Greetings to the group, and to Michael. I’ve been testing out EF for a little bit… and like many I am impressed all around. My library is 2.8GB, containing just over 10,000 records, but so far EF is handling all the data admirably. The RAM footprint is under 100 MB and search is amazingly fast. Having this identical library in DevonThink caused that program to consume 350MB at boot and over 750MB if tried to used any of its AI features (emphasis on ‘try’ because there were many beach balls to be had). So color me impressed… I think I’ll be sticking around
One question has come up during my experimenting with EF, however, and I hope you’ll indulge me in a discussion of it. One of the biggest assets to EF is that it stores everything in a normal folder structure, ensuring that everything can be read long into the future. In much the same vein, for the past several years I have always saved webpages in plain HTML format rather than Safari’s Webarchive because the latter is, so far as I know, a proprietary format only readable by Webkit-enabled applications. As such, I find capturing in plain HTML preferable for a number of reasons:
Data longevity. Despite being an open-source project, it is hard to assume that WebKit will be around forever, or that the latest OS incarnation of WebKit will always be able to read old Webarchives. However, so long as webpages are based on HTML, the OS rendering kit will always have to be able to parse .html files, so I see the latter as a much more secure format.

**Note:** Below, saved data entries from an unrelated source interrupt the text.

-- pv_equiv track=rewrite | github.com/Havmaagen/Competitive-programming | Solutions/2081. Sum of k-Mirror Numbers.py | make_palindrome
-- ===== SOURCE A (Python) =====
-- def make_palindrome(num, use_last_digit):
--     palindrome = num
--     if not use_last_digit:
--         num //= 10
--     while num:
--         palindrome = 10 * palindrome + num % 10
--         num //= 10
--
--     return palindrome
-- ===== SOURCE B (Python) =====
-- def make_palindrome(num, use_last_digit):
--     s = str(num)
--     mirrored = s + (s[::-1] if use_last_digit else s[:-1][::-1])
--     result = 0
--     for ch in mirrored:
--         result = 10 * result + (ord(ch) - 48)
--     return result
-- ===== Notes on version B (the rewrite author's own statement) =====
-- stated objective: alternative
-- what changed: B converts the number to its decimal string once, mirrors it by slice reversal (s[::-1] / s[:-1][::-1]) and folds the mirrored character string back into an integer in one forward pass, instead of A's arithmetic digit-peeling while-loop with %10 and //=10 accumulating onto the running palindrome.
-- outside the precondition, e.g. on make_palindrome(-3, True): A does not finish within the time limit, B returns -2673
import Mathlib
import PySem

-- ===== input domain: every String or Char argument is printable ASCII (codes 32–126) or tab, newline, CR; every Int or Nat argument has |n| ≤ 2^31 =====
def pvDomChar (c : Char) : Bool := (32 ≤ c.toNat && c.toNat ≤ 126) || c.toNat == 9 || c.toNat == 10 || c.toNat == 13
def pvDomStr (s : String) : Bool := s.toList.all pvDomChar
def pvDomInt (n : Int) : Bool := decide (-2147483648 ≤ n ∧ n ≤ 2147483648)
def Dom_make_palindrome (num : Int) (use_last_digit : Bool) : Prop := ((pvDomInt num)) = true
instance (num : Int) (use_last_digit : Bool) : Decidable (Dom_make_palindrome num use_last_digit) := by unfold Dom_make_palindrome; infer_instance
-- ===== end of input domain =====

-- B mirrors the decimal string by slicing and folds its characters back to an int, instead of A's %10 / //=10 peeling loop (objective: alternative).
-- A never returns on negative num (the while-loop does not terminate there), so Pre_ restricts to 0 ≤ num.

-- ===== PORT A =====
-- A's while-loop; fuel num.natAbs bounds the iteration count (num //= 10 strictly decreases a nonnegative num), making the recursion total.
def pvMirrorLoop : Nat → Int → Int → Int
  | 0, palindrome, _ => palindrome
  | fuel + 1, palindrome, num =>
    if num ≠ 0 then
      pvMirrorLoop fuel (10 * palindrome + PySem.Int.mod num 10) (PySem.Int.floordiv num 10)
    else palindrome

def make_palindrome (num : Int) (use_last_digit : Bool) : Int :=
  let palindrome := num
  let num := if !use_last_digit then PySem.Int.floordiv num 10 else num
  pvMirrorLoop num.natAbs palindrome num

-- ===== PORT B =====
-- Python: for ch in mirrored: result = 10 * result + (ord(ch) - 48).  ord(ch) is exactly Char.toNat on ASCII.
def pvCharFold (cs : List Char) (result : Int) : Int :=
  cs.foldl (fun result ch => 10 * result + ((ch.toNat : Int) - 48)) result

def make_palindrome_alt (num : Int) (use_last_digit : Bool) : Int :=
  let s := PySem.Int.toChars num                 -- s = str(num)
  let mirrored := s ++ (if use_last_digit then s.reverse
                        else (PySem.List.slice s none (some (-1))).reverse)  -- s[::-1] / s[:-1][::-1]
  pvCharFold mirrored 0

-- ===== PRECONDITION & SPEC =====
-- A's while-loop never terminates for negative num (num //= 10 stalls at -1), so Pre_ admits exactly the inputs on which A returns.
def Pre_make_palindrome (num : Int) (use_last_digit : Bool) : Prop := 0 ≤ num
instance (num : Int) (use_last_digit : Bool) : Decidable (Pre_make_palindrome num use_last_digit) := by unfold Pre_make_palindrome; infer_instance
def pvWitness_make_palindrome : Int × Bool := (123, true)

def Spec_make_palindrome (num : Int) (use_last_digit : Bool) (out : Int) : Prop := out = make_palindrome_alt num use_last_digit
instance (num : Int) (use_last_digit : Bool) (out : Int) : Decidable (Spec_make_palindrome num use_last_digit out) := by unfold Spec_make_palindrome; infer_instance

-- ===== CLAIM (what is proved, stated in full; the proofs are below) =====
def Claim_equal_make_palindrome : Prop := ∀ (num : Int) (use_last_digit : Bool), Dom_make_palindrome num use_last_digit → Pre_make_palindrome num use_last_digit → Spec_make_palindrome num use_last_digit (make_palindrome num use_last_digit)

-- ===== LEMMAS AND PROOFS =====

-- the common abstract fold over little-endian Nat digit lists
def pvF (a : Int) (ds : List Nat) : Int := ds.foldl (fun a d => 10 * a + (d : Int)) a

theorem pvF_append (a : Int) (xs ys : List Nat) : pvF a (xs ++ ys) = pvF (pvF a xs) ys := by
  simp [pvF]

-- A's loop computes pvF over Nat.digits
theorem pvMirrorLoop_eq (fuel : Nat) : ∀ (n : Nat), n ≤ fuel → ∀ (p : Int),
    pvMirrorLoop fuel p (n : Int) = pvF p (Nat.digits 10 n) := by
  induction fuel with
  | zero => intro n hn p; interval_cases n; simp [pvMirrorLoop, pvF]
  | succ fuel ih =>
    intro n hn p
    by_cases h0 : n = 0
    · subst h0; simp [pvMirrorLoop, pvF]
    · have h1 : 0 < n := Nat.pos_of_ne_zero h0
      have : ((n : Int) ≠ 0) := by exact_mod_cast h0
      have hm : PySem.Int.mod (n : Int) 10 = ((n % 10 : Nat) : Int) := by
        exact_mod_cast PySem.Int.mod_natCast n 10
      have hf : PySem.Int.floordiv (n : Int) 10 = ((n / 10 : Nat) : Int) := by
        exact_mod_cast PySem.Int.floordiv_natCast n 10
      rw [pvMirrorLoop, if_pos this, hm, hf,
        ih (n / 10) (by omega) _, Nat.digits_def' (by norm_num : 1 < 10) h1]
      simp [pvF]

-- reading the reversed digit list left-to-right reconstructs the number
theorem pvF_reverse_digits (n : Nat) : pvF 0 ((Nat.digits 10 n).reverse) = (n : Int) := by
  induction n using Nat.strong_induction_on with
  | _ n ih =>
    by_cases h0 : n = 0
    · subst h0; simp [pvF]
    · rw [Nat.digits_def' (by norm_num : 1 < 10) (Nat.pos_of_ne_zero h0), List.reverse_cons,
        pvF_append, ih (n / 10) (Nat.div_lt_self (Nat.pos_of_ne_zero h0) (by norm_num))]
      simp [pvF]
      have := Nat.div_add_mod n 10
      omega

-- Nat.toDigits is the reversed Nat.digits rendered with digitChar
theorem pvToDigits_eq (n : Nat) (hn : 0 < n) :
    Nat.toDigits 10 n = ((Nat.digits 10 n).reverse.map Nat.digitChar) := by
  induction n using Nat.strong_induction_on with
  | _ n ih =>
    rw [Nat.toDigits_eq_if (by norm_num)]
    by_cases h : n < 10
    · rw [if_pos h, Nat.digits_def' (by norm_num : 1 < 10) hn, Nat.div_eq_of_lt h]
      simp [Nat.mod_eq_of_lt h]
    · rw [if_neg h, Nat.digits_def' (by norm_num : 1 < 10) hn, List.reverse_cons, List.map_append,
        ih (n / 10) (Nat.div_lt_self hn (by norm_num)) (by omega)]
      simp

-- digitChar inverts on digits
theorem pvDigitChar_toNat (d : Nat) (hd : d < 10) : ((Nat.digitChar d).toNat : Int) - 48 = (d : Int) := by
  interval_cases d <;> decide

-- the char fold equals pvF on rendered digit lists
theorem pvCharFold_map (ds : List Nat) (h : ∀ d ∈ ds, d < 10) (a : Int) :
    pvCharFold (ds.map Nat.digitChar) a = pvF a ds := by
  induction ds generalizing a with
  | nil => simp [pvCharFold, pvF]
  | cons d ds ih =>
    simp only [List.map_cons, pvCharFold, List.foldl_cons] at *
    rw [pvDigitChar_toNat d (h d (by simp)), ih (fun x hx => h x (by simp [hx]))]
    simp [pvF]

theorem pvCharFold_append (xs ys : List Char) (a : Int) :
    pvCharFold (xs ++ ys) a = pvCharFold ys (pvCharFold xs a) := by
  simp [pvCharFold]

-- ===== VERDICT (by name: the statement is the Claim_ definition above) =====
theorem make_palindrome_spec : Claim_equal_make_palindrome := by
  intro num use_last_digit _ hpre
  unfold Spec_make_palindrome make_palindrome make_palindrome_alt
  obtain ⟨n, rfl⟩ := Int.eq_ofNat_of_zero_le hpre
  have hdig : ∀ d ∈ Nat.digits 10 n, d < 10 := fun d hd => Nat.digits_lt_base (by norm_num) hd
  have hdigR : ∀ d ∈ (Nat.digits 10 n).reverse, d < 10 := by simpa using hdig
  have htc : PySem.Int.toChars (n : Int) = Nat.toDigits 10 n := by
    simp [PySem.Int.toChars]
  by_cases h0 : n = 0
  · subst h0
    cases use_last_digit <;> decide
  · have h1 : 0 < n := Nat.pos_of_ne_zero h0
    have hfloor : PySem.Int.floordiv (n : Int) 10 = ((n / 10 : Nat) : Int) :=
      PySem.Int.floordiv_natCast n 10
    have hS : PySem.Int.toChars (n : Int) = (Nat.digits 10 n).reverse.map Nat.digitChar := by
      rw [htc, pvToDigits_eq n h1]
    have hval : pvCharFold ((Nat.digits 10 n).reverse.map Nat.digitChar) 0 = (n : Int) := by
      rw [pvCharFold_map _ hdigR 0, pvF_reverse_digits]
    cases use_last_digit with
    | true =>
      simp only [Bool.not_true, Bool.false_eq_true, if_false, if_true, Int.natAbs_natCast, hS]
      rw [pvMirrorLoop_eq n n (le_refl n) ((n : Int)), pvCharFold_append, hval,
        ← List.map_reverse, List.reverse_reverse, pvCharFold_map _ hdig]
    | false =>
      simp only [Bool.not_false, Bool.false_eq_true, if_true, if_false, hfloor,
        Int.natAbs_natCast, hS]
      rw [pvMirrorLoop_eq (n / 10) (n / 10) (le_refl _) _, PySem.List.slice_to_neg_one,
        ← List.map_dropLast, List.dropLast_reverse, ← List.map_reverse, List.reverse_reverse,
        pvCharFold_append, hval, pvCharFold_map]
      · congr 1
        rw [Nat.digits_def' (by norm_num : 1 < 10) h1]
        simp
      · intro d hd
        exact hdig d (List.mem_of_mem_tail hd)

Web access from PCs. Another concern is that, should I ever want to put my EF directory structure in the cloud for web access, there’s a good chance that I would be accessing it on a PC without Safari.
Size. A typical news article on complex site can be over 600KB in Archive format, but only 70KB in HTML. This is over an 8x difference in size. I know hard drives will always get cheaper and bigger, but I think it’s advantageous to keep the library as lean as possible.
I realize that it would be simple enough to just use Safari’s save dialog to save as Plain HTML into the To Import folder, but I think that the Capture and Capture with Options features (along with the additional metadata they gather) are even more useful. I suppose what I am asking is… is it possible in the future for EF to capture as Plain HTML instead of a WebArchive? If such an option would be prohibitively difficult (or just not supported by the WebKit framework), I understand, but I thought I would suggest it, as a .html + metadata Capture would be ideal for my library.
Once again, much kudos to you Michael for making a data organization app that not just works, but works well.